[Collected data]
theorem pvPosNodup (n i : Nat) : ((List.range n).map (fun j => (i + j) % n)).Nodup := by
  rcases Nat.eq_zero_or_pos n with rfl | hn
  · simp
  · refine List.Nodup.map_on ?_ (List.nodup_range)
    intro j1 h1 j2 h2 heq
    rw [List.mem_range] at h1 h2
    have r1 : (i + j1) % n = (i % n + j1) % n := (Nat.mod_add_mod i n j1).symm
    have r2 : (i + j2) % n = (i % n + j2) % n := (Nat.mod_add_mod i n j2).symm
    have hi : i % n < n := Nat.mod_lt _ hn
    have hX : (i % n + j1) % n < n := Nat.mod_lt _ hn
    have e1 : j1 = ((i % n + j1) % n + n - i % n) % n :=
      pvDistUnique n _ (i % n) j1 hi hX h1 rfl
    have e2 : j2 = ((i % n + j1) % n + n - i % n) % n := by
      refine pvDistUnique n _ (i % n) j2 hi hX h2 ?_
      rw [← r2, ← heq, r1]
    omega

theorem pvA_eq_filter (A : List (Option Int)) (x : Int) :
    linear_hashing_find_aux A x =
      ((List.range A.length).filter (fun i => pvHit A x A.length i (List.range A.length))).map
        (fun i => ((i : Nat) : Int)) := by
  show (List.range A.length).foldl
      (fun possible i => pvAinner A x A.length i (List.range A.length) possible) [] = _
  rw [PySem.List.foldl_congr_mem (List.range A.length)
    (fun possible i => pvAinner A x A.length i (List.range A.length) possible)
    (fun acc i => if pvHit A x A.length i (List.range A.length) then acc ++ [((i : Nat) : Int)] else acc)
    [] (fun acc i _ => pvAinner_eq A x A.length i (List.range A.length) (pvPosNodup A.length i) acc)]
  rw [PySem.List.foldl_append_if]
  simp

theorem pvHit_range' (A : List (Option Int)) (x : Int) (n : Nat)
    (hx0 : 0 ≤ x) (hxn : x < (n : Int)) (hempty : A.getD x.toNat none = none)
    (i : Nat) (hi : i < n) :
    ∀ b a, a + b = n → a ≤ (x.toNat + n - i) % n →
      (pvHit A x n i (List.range' a b) = true ↔
        ∀ j, a ≤ j → j < (x.toNat + n - i) % n → A.getD ((i + j) % n) none ≠ none) := by
  have hn : 0 < n := by omega
  have hX : x.toNat < n := by omega
  have hdn : (x.toNat + n - i) % n < n := Nat.mod_lt _ hn
  intro b
  induction b with
  | zero => intro a hab had; omega
  | succ b ih =>
    intro a hab had
    have han : a < n := by omega
    have hcons : List.range' a (b + 1) = a :: List.range' (a + 1) b := rfl
    rw [hcons]
    simp only [pvHit]
    by_cases hae : a = (x.toNat + n - i) % n
    · have hpos : (i + a) % n = x.toNat := by rw [hae]; exact pvDistHits n x.toNat i hn hi hX
      have hcast : (((i + a) % n : Nat) : Int) = x := by
        rw [hpos]; exact Int.toNat_of_nonneg hx0
      rw [hpos]
      simp only [hempty, if_pos, decide_eq_true_eq]
      constructor
      · intro _ j hj1 hj2; omega
      · intro _; exact Int.toNat_of_nonneg hx0
    · have halt : a < (x.toNat + n - i) % n := by omega
      have hne : (i + a) % n ≠ x.toNat := by
        intro hcontra
        exact hae (pvDistUnique n x.toNat i a hi hX han hcontra)
      by_cases he : A.getD ((i + a) % n) none = none
      · simp only [he, if_pos, decide_eq_true_eq]
        constructor
        · intro hdec
          exfalso
          apply hne
          have h2 := Int.toNat_of_nonneg hx0
          omega
        · intro hall
          exact absurd he (hall a le_rfl halt)
      · simp only [he, if_neg, not_false_eq_true]
        rw [ih (a + 1) (by omega) (by omega)]
        constructor
        · intro hall j hj1 hj2
          rcases Nat.eq_or_lt_of_le hj1 with rfl | hlt
          · exact he
          · exact hall j hlt hj2
        · intro hall j hj1 hj2
          exact hall j (by omega) hj2

theorem pvModNat (n t : Nat) (x : Int) (hn : 0 < n) (hx0 : 0 ≤ x) (hxn : x < (n : Int))
    (ht : t ≤ n) : PySem.Int.mod (x - t) n = (((x.toNat + n - t) % n : Nat) : Int) := by
  rw [PySem.Int.mod_eq_emod_of_pos (by exact_mod_cast hn)]
  have h1 : x - t = ((x.toNat + n - t : Nat) : Int) - n := by omega
  rw [h1, Int.sub_emod_right]
  exact (Int.natCast_mod _ _).symm

theorem pvBloop_ex (A : List (Option Int)) (n : Nat) (x : Int) :
    ∀ b k res, n - k = b → k ≤ n →
      ∃ e, k ≤ e ∧ e ≤ n ∧
        pvBloop A n x k res =
          res ++ (List.range' k (e - k)).map (fun t : Nat => PySem.Int.mod (x - (t : Int)) n) ∧
        (∀ s, k ≤ s → s < e → A.getD (PySem.Int.mod (x - (s : Int)) n).toNat none ≠ none) ∧
        (e < n → A.getD (PySem.Int.mod (x - (e : Int)) n).toNat none = none) := by
  intro b
  induction b with
  | zero =>
    intro k res hb hk
    have hkn : k = n := by omega
    refine ⟨n, by omega, le_rfl, ?_, by omega, by omega⟩
    rw [pvBloop]
    simp [hkn]
  | succ b ih =>
    intro k res hb hk
    have hkn : k < n := by omega
    rw [pvBloop, dif_pos hkn]
    by_cases hocc : A.getD (PySem.Int.mod (x - (k : Int)) n).toNat none ≠ none
    · rw [if_pos hocc]
      obtain ⟨e, he1, he2, heq, hrun, hbnd⟩ := ih (k + 1) (res ++ [PySem.Int.mod (x - (k : Int)) n]) (by omega) (by omega)
      refine ⟨e, by omega, he2, ?_, ?_, hbnd⟩
      · rw [heq]
        have hr : List.range' k (e - k) = k :: List.range' (k + 1) (e - (k + 1)) := by
          have : e - k = (e - (k + 1)) + 1 := by omega
          rw [this]
          rfl
        rw [hr]
        simp
      · intro s hs1 hs2
        rcases Nat.eq_or_lt_of_le hs1 with rfl | hlt
        · exact hocc
        · exact hrun s hlt hs2
    · rw [if_neg hocc]
      push_neg at hocc
      refine ⟨k, le_rfl, by omega, by simp, by omega, fun _ => hocc⟩

theorem pvMain (A : List (Option Int)) (x : Int) :
    linear_hashing_find_aux A x = linear_hashing_find_aux_alt A x := by
  set n := A.length with hn
  show _ = if n = 0 ∨ ¬ (0 ≤ x ∧ x < (n : Int)) ∨ A.getD x.toNat none ≠ none then []
    else PySem.List.sorted (pvBloop A n x 1 [x]) (fun z => z) false
  by_cases hdeg : n = 0 ∨ ¬ (0 ≤ x ∧ x < (n : Int)) ∨ A.getD x.toNat none ≠ none
  · rw [if_pos hdeg, pvA_eq_filter]
    have hfalse : ∀ i ∈ List.range n, pvHit A x n i (List.range n) = false := by
      intro i _
      refine pvHit_false A x n i (List.range n) ?_
      rintro j hj ⟨hempty, hcast⟩
      have hjn : j < n := List.mem_range.mp hj
      have hnpos : 0 < n := by omega
      have hplt : (i + j) % n < n := Nat.mod_lt _ hnpos
      have hx0 : 0 ≤ x := by omega
      have hxn : x < (n : Int) := by omega
      rcases hdeg with h0 | hb | hocc
      · omega
      · exact hb ⟨hx0, hxn⟩
      · apply hocc
        have : x.toNat = (i + j) % n := by omega
        rwa [this]
    rw [← hn, List.filter_eq_nil_iff.mpr (by intro a ha; simp [hfalse a ha])]
    rfl
  · rw [if_neg hdeg]
    push_neg at hdeg
    obtain ⟨hn0, ⟨hx0, hxn⟩, hempty⟩ := hdeg
    have hnpos : 0 < n := Nat.pos_of_ne_zero hn0
    set X := x.toNat with hX
    have hXn : X < n := by omega
    have hxX : (X : Int) = x := Int.toNat_of_nonneg hx0
    obtain ⟨e, he1, he2, heq, hrun, hbnd⟩ := pvBloop_ex A n x (n - 1) 1 [x] (by omega) (by omega)
    set f : Nat → Int := fun t : Nat => PySem.Int.mod (x - (t : Int)) n with hf
    have hf0 : f 0 = x := by
      rw [hf]
      show PySem.Int.mod (x - (0 : Nat)) n = x
      rw [pvModNat n 0 x hnpos hx0 hxn (by omega)]
      have : (x.toNat + n - 0) % n = X := by
        rw [Nat.sub_zero, Nat.add_mod_right, Nat.mod_eq_of_lt hXn]
      rw [this, hxX]
    have hres : pvBloop A n x 1 [x] = (List.range' 0 e).map f := by
      rw [heq]
      have hr : List.range' 0 e = 0 :: List.range' 1 (e - 1) := by
        have h1 : e = (e - 1) + 1 := by omega
        rw [h1]
        rfl
      rw [hr, List.map_cons, hf0]
      rfl
    -- membership in the A-side output
    have hAeq := pvA_eq_filter A x
    rw [← hn] at hAeq
    set linA := linear_hashing_find_aux A x with hlinA
    have hpair : List.Pairwise (fun a b : Int => a < b) linA := by
      rw [hAeq]
      refine List.Pairwise.map _ ?_ (List.Pairwise.filter _ List.pairwise_lt_range)
      intro a b hab
      exact_mod_cast hab
    have hnd1 : linA.Nodup := hpair.imp ne_of_lt
    have hfinj : ∀ t1, t1 < e → ∀ t2, t2 < e → f t1 = f t2 → t1 = t2 := by
      intro t1 h1 t2 h2 hft
      simp only [hf] at hft
      rw [pvModNat n t1 x hnpos hx0 hxn (by omega),
          pvModNat n t2 x hnpos hx0 hxn (by omega)] at hft
      have hnat : (X + n - t1) % n = (X + n - t2) % n := by exact_mod_cast hft
      have d1 := pvDistInv n X t1 hnpos hXn (by omega)
      have d2 := pvDistInv n X t2 hnpos hXn (by omega)
      rw [hnat] at d1
      omega
    have hnd2 : ((List.range' 0 e).map f).Nodup := by
      refine List.Nodup.map_on ?_ (List.nodup_range')
      intro t1 h1 t2 h2
      rw [List.mem_range'_1] at h1 h2
      exact hfinj t1 (by omega) t2 (by omega)
    -- the two membership characterisations agree
    have hmem : ∀ z : Int, z ∈ linA ↔ z ∈ (List.range' 0 e).map f := by
      intro z
      rw [hAeq]
      simp only [List.mem_map, List.mem_filter, List.mem_range, List.mem_range'_1]
      constructor
      · rintro ⟨i, ⟨hi, hhit⟩, rfl⟩
        have hchar := (pvHit_range' A x n hx0 hxn hempty i hi n 0 (by omega) (by omega)).mp
        rw [List.range_eq_range'] at hhit
        have hocc := hchar hhit
        set d := (X + n - i) % n with hd
        have hdn : d < n := Nat.mod_lt _ hnpos
        have hde : d < e := by
          by_contra hcon
          have hed : e ≤ d := by omega
          have hen : e < n := by omega
          have hbv := hbnd hen
          have hshift := pvShift n X i e hnpos hi hXn (by omega) (by omega)
          have hoccj := hocc (d - e) (by omega) (by omega)
          rw [hshift] at hoccj
          apply hoccj
          rw [pvModNat n e x hnpos hx0 hxn (by omega)] at hbv
          have ht : ((((X + n - e) % n : Nat) : Int)).toNat = (X + n - e) % n := rfl
          rwa [ht] at hbv
        refine ⟨d, ⟨by omega, by omega⟩, ?_⟩
        rw [hf]
        show PySem.Int.mod (x - (d : Int)) n = (i : Int)
        rw [pvModNat n d x hnpos hx0 hxn (by omega)]
        rw [hd, pvDistInv n X i hnpos hXn hi]
      · rintro ⟨t, ⟨_, ht⟩, rfl⟩
        have hte : t < e := by omega
        have htn : t < n := by omega
        refine ⟨(X + n - t) % n, ⟨Nat.mod_lt _ hnpos, ?_⟩, ?_⟩
        · set i := (X + n - t) % n with hi
          have hin : i < n := Nat.mod_lt _ hnpos
          rw [List.range_eq_range']
          refine (pvHit_range' A x n hx0 hxn hempty i hin n 0 (by omega) (by omega)).mpr ?_
          intro j _ hj
          have hdi : (X + n - i) % n = t := pvDistInv n X t hnpos hXn htn
          rw [hdi] at hj
          have hs := hrun (t - j) (by omega) (by omega)
          rw [pvModNat n (t - j) x hnpos hx0 hxn (by omega)] at hs
          have hshift := pvShift2 n X t j hnpos hXn (by omega) (by omega)
          rw [← hi] at hshift
          rw [hshift]
          intro hcontra
          apply hs
          rw [show ((((X + n - (t - j)) % n : Nat) : Int)).toNat = (X + n - (t - j)) % n from rfl]
          exact hcontra
        · show (((X + n - t) % n : Nat) : Int) = PySem.Int.mod (x - (t : Int)) (n : Int)
          exact (pvModNat n t x hnpos hx0 hxn (by omega)).symm
    have hperm : linA.Perm ((List.range' 0 e).map f) :=
      (List.perm_ext_iff_of_nodup hnd1 hnd2).mpr hmem
    rw [hres]
    exact (PySem.List.sorted_eq_of_perm_of_pairwise_lt _ _ _ hperm hpair).symm

-- ===== VERDICT (by name: the statement is the Claim_ definition above) =====
theorem linear_hashing_find_aux_spec : Claim_equal_linear_hashing_find_aux := by
  intro A x _
  unfold Spec_linear_hashing_find_aux
  exact pvMain A x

Directions for this task
In the data above, find each line that uses the string "else". Copy it.

Exercise solution
    (fun acc i => if pvHit A x A.length i (List.range A.length) then acc ++ [((i : Nat) : Int)] else acc)
    else PySem.List.sorted (pvBloop A n x 1 [x]) (fun z => z) false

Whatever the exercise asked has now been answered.